Your task: I need every line that includes the word "ofList" copied from the material.

Given data:
lemma pvG_inv (strs : List String) (t : String) (n : ℕ) (hn : n = t.toList.length) :
    ∀ m : ℕ, m ≤ n + 1 →
      pvInvB strs t n m
        ((PySem.List.pyRange 0 ((m : ℕ) : Int)).foldl (pvBodyB strs t)
          (PySem.Set.ofList [0], PySem.Set.ofList [0], (none : Option Int))) := by
  intro m
  induction m with
  | zero =>
    intro _
    rw [PySem.List.pyRange_one_eq_nil (by norm_num), List.foldl_nil]
    left
    refine ⟨rfl, ?_, by omega⟩
    intro _
    have h0 : (PySem.Set.ofList [(0 : Int)]) = [(0 : Int)] := by decide
    constructor <;> intro x <;> rw [h0] <;> simp only [List.mem_singleton] <;> constructor
    · rintro rfl
      exact ⟨0, by omega, by simp [pvMd], rfl⟩
    · rintro ⟨j, hjn, hmdj, rfl⟩
      have : j = 0 := by
        by_contra h
        have := pvMd_pos strs t n j (by omega)
        omega
      simp [this]
    · rintro rfl
      exact ⟨0, by omega, by simp [pvMd], rfl⟩
    · rintro ⟨j, hjn, hmdj, rfl⟩
      have : j = 0 := by
        by_contra h
        have := pvMd_pos strs t n j (by omega)
        omega
      simp [this]
  | succ m ih =>
    intro hm
    have hsplit : PySem.List.pyRange 0 (((m + 1 : ℕ) : ℕ) : Int) =
        PySem.List.pyRange 0 ((m : ℕ) : Int) ++ [((m : ℕ) : Int)] := by
      have h1 : (((m + 1 : ℕ) : ℕ) : Int) = ((m : ℕ) : Int) + 1 := by push_cast; ring
      rw [h1, PySem.List.pyRange_one_succ_right (by positivity)]
    rw [hsplit, List.foldl_append, List.foldl_cons, List.foldl_nil]
    exact pvStepB strs t n m hn _ (ih (by omega)) (by omega)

Answer to this exercise:
          (PySem.Set.ofList [0], PySem.Set.ofList [0], (none : Option Int))) := by
    have h0 : (PySem.Set.ofList [(0 : Int)]) = [(0 : Int)] := by decide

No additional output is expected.